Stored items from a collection
━━━
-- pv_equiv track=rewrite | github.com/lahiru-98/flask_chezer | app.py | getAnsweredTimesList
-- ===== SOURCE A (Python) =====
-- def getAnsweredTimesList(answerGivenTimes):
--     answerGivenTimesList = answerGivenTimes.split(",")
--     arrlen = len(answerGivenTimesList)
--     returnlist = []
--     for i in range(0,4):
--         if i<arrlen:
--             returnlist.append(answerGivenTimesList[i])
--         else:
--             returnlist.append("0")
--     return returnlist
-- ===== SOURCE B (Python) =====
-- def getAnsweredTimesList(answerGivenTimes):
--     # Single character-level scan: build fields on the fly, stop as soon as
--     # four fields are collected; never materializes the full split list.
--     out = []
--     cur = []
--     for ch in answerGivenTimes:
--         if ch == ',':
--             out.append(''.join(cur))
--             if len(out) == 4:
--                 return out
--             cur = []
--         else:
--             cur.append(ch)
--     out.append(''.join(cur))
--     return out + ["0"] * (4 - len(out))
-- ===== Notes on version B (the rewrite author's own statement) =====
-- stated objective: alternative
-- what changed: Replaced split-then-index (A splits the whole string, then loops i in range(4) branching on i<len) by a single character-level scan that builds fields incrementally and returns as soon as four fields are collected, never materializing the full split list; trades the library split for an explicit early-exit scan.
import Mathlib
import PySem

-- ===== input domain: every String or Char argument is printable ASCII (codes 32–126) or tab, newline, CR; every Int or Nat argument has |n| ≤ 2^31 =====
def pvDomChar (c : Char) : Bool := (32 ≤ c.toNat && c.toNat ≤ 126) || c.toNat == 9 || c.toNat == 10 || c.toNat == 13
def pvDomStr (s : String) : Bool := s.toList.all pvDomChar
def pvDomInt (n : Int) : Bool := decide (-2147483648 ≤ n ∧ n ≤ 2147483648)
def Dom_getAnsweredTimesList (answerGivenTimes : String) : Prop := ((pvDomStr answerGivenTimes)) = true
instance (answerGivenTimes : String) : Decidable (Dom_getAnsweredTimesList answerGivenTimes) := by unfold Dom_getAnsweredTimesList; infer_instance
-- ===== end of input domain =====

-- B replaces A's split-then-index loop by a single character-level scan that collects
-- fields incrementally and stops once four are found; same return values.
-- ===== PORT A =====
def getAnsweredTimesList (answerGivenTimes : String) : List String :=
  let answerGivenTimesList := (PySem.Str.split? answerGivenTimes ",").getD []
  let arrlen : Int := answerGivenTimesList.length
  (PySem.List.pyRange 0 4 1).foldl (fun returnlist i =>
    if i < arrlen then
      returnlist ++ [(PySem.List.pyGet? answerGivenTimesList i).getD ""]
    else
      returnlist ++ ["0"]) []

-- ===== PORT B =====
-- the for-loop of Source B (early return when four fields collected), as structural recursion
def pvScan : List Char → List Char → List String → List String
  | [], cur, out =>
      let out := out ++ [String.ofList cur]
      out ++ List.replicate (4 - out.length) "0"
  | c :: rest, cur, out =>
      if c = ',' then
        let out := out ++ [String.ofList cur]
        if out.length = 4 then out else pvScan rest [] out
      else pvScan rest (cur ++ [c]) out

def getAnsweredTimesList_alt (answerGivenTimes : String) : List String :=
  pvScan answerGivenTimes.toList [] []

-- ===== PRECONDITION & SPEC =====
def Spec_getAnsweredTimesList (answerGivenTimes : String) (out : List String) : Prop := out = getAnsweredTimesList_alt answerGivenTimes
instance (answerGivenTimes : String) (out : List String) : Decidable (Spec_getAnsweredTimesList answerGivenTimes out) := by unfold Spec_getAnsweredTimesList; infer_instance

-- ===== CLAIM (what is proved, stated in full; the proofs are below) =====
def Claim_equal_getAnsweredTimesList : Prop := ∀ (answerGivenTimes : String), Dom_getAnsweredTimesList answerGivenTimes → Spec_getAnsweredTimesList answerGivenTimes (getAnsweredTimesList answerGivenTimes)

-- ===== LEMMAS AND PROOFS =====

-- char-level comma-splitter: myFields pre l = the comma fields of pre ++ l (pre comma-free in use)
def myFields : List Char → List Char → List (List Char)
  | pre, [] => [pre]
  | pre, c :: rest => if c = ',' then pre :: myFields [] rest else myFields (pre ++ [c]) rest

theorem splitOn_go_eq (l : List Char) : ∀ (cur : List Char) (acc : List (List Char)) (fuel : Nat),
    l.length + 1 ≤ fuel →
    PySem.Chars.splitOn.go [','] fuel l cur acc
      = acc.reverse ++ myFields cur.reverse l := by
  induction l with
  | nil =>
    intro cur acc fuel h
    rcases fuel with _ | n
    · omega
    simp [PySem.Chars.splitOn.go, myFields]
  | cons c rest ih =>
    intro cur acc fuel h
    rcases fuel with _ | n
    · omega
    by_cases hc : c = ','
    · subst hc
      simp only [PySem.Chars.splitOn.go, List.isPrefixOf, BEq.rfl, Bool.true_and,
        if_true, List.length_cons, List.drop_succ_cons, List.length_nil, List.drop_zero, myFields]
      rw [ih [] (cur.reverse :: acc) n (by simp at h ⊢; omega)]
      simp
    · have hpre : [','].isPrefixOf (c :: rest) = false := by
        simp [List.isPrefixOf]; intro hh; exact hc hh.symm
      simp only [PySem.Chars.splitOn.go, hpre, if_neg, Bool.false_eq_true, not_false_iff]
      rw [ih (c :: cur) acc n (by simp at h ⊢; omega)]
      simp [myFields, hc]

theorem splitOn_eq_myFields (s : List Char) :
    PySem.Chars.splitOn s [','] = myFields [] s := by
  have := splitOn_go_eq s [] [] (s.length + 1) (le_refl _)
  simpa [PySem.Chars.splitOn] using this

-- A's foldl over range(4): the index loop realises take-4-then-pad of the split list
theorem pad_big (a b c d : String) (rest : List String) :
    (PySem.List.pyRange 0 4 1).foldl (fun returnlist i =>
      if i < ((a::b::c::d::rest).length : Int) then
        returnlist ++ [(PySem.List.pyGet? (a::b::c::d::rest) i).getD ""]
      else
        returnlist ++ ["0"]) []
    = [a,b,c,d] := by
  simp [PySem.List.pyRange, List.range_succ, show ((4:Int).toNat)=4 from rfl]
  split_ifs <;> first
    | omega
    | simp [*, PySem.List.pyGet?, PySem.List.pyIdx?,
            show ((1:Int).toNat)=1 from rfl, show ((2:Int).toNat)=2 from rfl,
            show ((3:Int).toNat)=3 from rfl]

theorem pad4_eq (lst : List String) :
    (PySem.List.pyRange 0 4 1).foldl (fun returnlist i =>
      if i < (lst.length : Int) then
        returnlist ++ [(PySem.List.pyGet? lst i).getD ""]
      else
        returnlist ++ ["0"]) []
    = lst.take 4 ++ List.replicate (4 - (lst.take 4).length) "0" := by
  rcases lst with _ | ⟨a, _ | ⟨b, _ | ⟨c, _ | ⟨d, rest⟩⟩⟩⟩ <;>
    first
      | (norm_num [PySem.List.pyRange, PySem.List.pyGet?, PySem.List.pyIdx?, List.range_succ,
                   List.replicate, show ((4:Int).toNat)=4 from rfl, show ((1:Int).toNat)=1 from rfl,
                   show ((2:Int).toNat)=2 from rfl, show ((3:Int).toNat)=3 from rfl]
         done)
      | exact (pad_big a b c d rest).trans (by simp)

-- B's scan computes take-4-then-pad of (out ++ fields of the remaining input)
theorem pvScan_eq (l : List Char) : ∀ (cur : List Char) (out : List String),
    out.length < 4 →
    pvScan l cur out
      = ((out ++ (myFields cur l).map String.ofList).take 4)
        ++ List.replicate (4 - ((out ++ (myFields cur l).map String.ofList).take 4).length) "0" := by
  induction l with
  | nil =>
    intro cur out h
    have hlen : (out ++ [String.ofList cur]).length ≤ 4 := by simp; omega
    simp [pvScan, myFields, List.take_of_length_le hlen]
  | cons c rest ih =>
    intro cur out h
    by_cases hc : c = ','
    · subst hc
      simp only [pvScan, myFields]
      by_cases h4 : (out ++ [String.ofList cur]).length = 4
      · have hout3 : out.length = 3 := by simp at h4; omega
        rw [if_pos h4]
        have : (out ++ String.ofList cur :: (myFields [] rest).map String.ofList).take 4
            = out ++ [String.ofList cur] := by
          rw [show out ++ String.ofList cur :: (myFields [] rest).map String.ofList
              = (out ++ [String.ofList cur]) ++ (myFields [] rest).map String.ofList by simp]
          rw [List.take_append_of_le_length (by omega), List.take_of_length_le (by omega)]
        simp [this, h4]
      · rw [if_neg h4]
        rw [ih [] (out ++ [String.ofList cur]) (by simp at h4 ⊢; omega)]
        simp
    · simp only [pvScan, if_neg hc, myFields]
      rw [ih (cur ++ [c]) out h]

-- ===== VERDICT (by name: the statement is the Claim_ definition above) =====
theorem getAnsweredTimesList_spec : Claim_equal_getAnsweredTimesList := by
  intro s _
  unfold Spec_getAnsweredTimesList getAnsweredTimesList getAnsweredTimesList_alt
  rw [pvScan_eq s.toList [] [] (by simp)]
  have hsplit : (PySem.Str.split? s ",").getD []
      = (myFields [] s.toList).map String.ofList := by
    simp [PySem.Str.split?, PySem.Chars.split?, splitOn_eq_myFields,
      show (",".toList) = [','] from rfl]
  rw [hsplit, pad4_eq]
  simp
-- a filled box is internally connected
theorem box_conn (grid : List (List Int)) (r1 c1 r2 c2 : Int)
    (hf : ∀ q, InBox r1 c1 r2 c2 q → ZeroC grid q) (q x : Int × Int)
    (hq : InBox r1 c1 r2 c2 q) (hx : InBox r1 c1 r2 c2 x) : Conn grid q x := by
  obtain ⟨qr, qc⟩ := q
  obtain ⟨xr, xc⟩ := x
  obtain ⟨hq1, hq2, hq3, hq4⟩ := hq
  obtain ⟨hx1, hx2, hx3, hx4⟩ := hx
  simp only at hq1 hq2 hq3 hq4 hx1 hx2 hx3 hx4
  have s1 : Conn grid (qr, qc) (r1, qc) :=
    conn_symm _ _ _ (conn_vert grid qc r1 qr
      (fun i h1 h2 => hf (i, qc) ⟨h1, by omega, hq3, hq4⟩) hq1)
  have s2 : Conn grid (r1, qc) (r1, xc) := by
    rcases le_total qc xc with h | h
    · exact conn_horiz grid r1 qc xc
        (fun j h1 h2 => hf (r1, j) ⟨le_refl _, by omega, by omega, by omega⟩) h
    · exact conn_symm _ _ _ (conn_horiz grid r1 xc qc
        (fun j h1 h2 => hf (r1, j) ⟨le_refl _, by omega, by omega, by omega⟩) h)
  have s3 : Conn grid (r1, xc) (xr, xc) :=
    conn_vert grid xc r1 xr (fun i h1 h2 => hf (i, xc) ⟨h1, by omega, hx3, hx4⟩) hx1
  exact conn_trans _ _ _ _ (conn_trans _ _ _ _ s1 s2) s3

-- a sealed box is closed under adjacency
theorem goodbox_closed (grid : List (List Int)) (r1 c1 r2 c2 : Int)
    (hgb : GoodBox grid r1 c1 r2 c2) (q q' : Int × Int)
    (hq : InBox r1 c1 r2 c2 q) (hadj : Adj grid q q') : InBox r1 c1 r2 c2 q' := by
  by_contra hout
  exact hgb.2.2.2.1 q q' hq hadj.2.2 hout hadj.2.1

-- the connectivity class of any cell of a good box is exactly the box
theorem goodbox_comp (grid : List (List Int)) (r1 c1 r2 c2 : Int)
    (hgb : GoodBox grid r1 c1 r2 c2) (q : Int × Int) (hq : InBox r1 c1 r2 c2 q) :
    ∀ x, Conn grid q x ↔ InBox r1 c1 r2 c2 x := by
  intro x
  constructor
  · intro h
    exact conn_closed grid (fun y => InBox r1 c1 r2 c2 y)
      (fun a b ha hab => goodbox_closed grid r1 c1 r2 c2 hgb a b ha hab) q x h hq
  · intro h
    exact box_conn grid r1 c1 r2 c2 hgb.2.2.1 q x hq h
━━━
_Task prompt_
Check the data for the word "full" and pull out the lines that have it.

_Exercise output_
--     # four fields are collected; never materializes the full split list.
-- what changed: Replaced split-then-index (A splits the whole string, then loops i in range(4) branching on i<len) by a single character-level scan that builds fields incrementally and returns as soon as four fields are collected, never materializing the full split list; trades the library split for an explicit early-exit scan.
-- ===== CLAIM (what is proved, stated in full; the proofs are below) =====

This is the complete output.